Una mesa ofrecida a los ancestros muertos.
Una mesa es un mundo invisible.
Una pequeña tabla de union con el otro mundo.
¿Cómo sería la mesa para un embrión en el vientre de su madre?
Fue un sueño por un largo tiempo tiempo convertirme en una mesa de un bebé que no ha nacido.”

(Autobiografía de Kazuo Ohno. Gustavo Collini, “Kazuo Ohno, el último emperador de la danza.”)

Tal vez este sea mi último entrenamiento del año, no lo sé.

Una improvisación… :

La mesa de mi niñez.
La mesa de nuestra cocina.

La mesa con patas de metal,
tabla de madera y laca.

La mesa con comida, con sopa, con agua, con ollas calientes.
La mesa de los olores y los sabores.
La mesa del juego.
La mesa del frio y el atole caliente, del café y el chocolate.
La de las patas que trato de tomar entre los dedos de mis pies sudados,
que trato de hacerla mía.

La mesa de los platos que vibran cuando tiembla a la hora de comer. La que da miedo ver un terremoto desde ahí.

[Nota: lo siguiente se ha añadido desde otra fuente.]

-- ===== PORT B =====
-- `for k, ch in enumerate(f): pos.setdefault(ch, []).append(k)`
-- (setdefault+append rebinds pos[ch] to pos.get(ch, []) + [k])
def buildPos (f : List Char) : PySem.Dict Char (List Int) :=
  (PySem.List.enumerate f).foldl
    (fun d kc => d.insert kc.2 (d.getD kc.2 [] ++ [kc.1])) PySem.Dict.empty

-- the `while lo < hi` binary-search loop; `lst[mid]` is ported as pyGetD, exact here
-- because 0 ≤ lo ≤ mid < hi ≤ len(lst) holds at every evaluated access
def bsearch (lst : List Int) (cur : Int) (lo hi : Int) : Int :=
  if h : lo < hi then
    let mid := PySem.Int.floordiv (lo + hi) 2
    if PySem.List.pyGetD lst mid 0 < cur then bsearch lst cur (mid + 1) hi
    else bsearch lst cur lo mid
  else lo
termination_by (hi - lo).toNat
decreasing_by
  · have := PySem.Int.floordiv_two_mid_bounds (lo := lo) (hi := hi) (le_of_lt h)
    omega
  · have h1 := PySem.Int.floordiv_two_mid_bounds (lo := lo) (hi := hi) (le_of_lt h)
    have h2 : PySem.Int.floordiv (lo + hi) 2 < hi :=
      (PySem.Int.floordiv_lt_iff_lt_mul (by omega)).mpr (by omega)
    omega

-- the `for ch in b` loop with its early `return False`
def matchLoop (pos : PySem.Dict Char (List Int)) : List Char → Int → Bool
  | [], _ => true
  | ch :: bs, cur =>
    let lst := pos.getD ch []
    let lo := bsearch lst cur 0 (PySem.List.len lst)
    if lo == PySem.List.len lst then false
    else matchLoop pos bs (PySem.List.pyGetD lst lo 0 + 1)

def issubstr_alt (a : String) (b : String) (removed : List Int) : Bool :=
  let st := PySem.Set.ofList removed
  let f := (PySem.List.enumerate a.toList).filterMap
    (fun ic => if st.contains ic.1 then none else some ic.2)
  matchLoop (buildPos f) b.toList 0

-- ===== PRECONDITION & SPEC =====
def Spec_issubstr (a : String) (b : String) (removed : List Int) (out : Bool) : Prop := out = issubstr_alt a b removed
instance (a : String) (b : String) (removed : List Int) (out : Bool) : Decidable (Spec_issubstr a b removed out) := by unfold Spec_issubstr; infer_instance

-- ===== CLAIM (what is proved, stated in full; the proofs are below) =====
def Claim_equal_issubstr : Prop := ∀ (a : String) (b : String) (removed : List Int), Dom_issubstr a b removed → Spec_issubstr a b removed (issubstr a b removed)

-- ===== LEMMAS AND PROOFS =====

-- ---- reference subsequence check (proof-side only): greedy consume ----
def altFind (ch : Char) : List Char → Option (List Char)
  | [] => none
  | c :: cs => if c == ch then some cs else altFind ch cs

def altAll : List Char → List Char → Bool
  | [], _ => true
  | ch :: bs, it =>
    match altFind ch it with
    | none => false
    | some rest => altAll bs rest

-- ---- A-side: fuel-free versions and reduction to altAll over the kept chars ----
theorem skipA_filt_mono (p : Int) : ∀ l : List Int,
    (l.filter (fun x => decide (p + 1 ≤ x))).length ≤ (l.filter (fun x => decide (p ≤ x))).length := by
  intro l
  induction l with
  | nil => simp
  | cons y u ih =>
    rw [List.filter_cons, List.filter_cons]
    by_cases h1 : p + 1 ≤ y
    · rw [if_pos (by simpa using h1), if_pos (by simp; omega)]
      simpa using ih
    · rw [if_neg (by simpa using h1)]
      by_cases h2 : p ≤ y
      · rw [if_pos (by simpa using h2)]
        exact le_trans ih (Nat.le_succ _)
      · rw [if_neg (by simpa using h2)]
        exact ih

La mesa de los escurrimientos,
de los llantos de impotencia,
de los manotazos de furia.

La mesa que mira la espalda de la madre y del padre cuando cocinan.
La mesa de las malas noticias.
La mesa del hundimiento por el temor a mi muerte.

La mesa de la excitación adolescente.
La mesa del primer amor que llevo a escondidas
y deposito en ella como tesoro vivo y que respira.
La mesa de sus enfiebrados olores de menstruación,
y nuestros coitos libres y blasfemos.

La mesa del pasado y del olvido.

La mesa puerta de nuestra memoria.
¡La mesa vacío!

La mesa que me vio mamar de mi nodriza.
La “señora güera” que también fue un poco mi madre y mi mesa.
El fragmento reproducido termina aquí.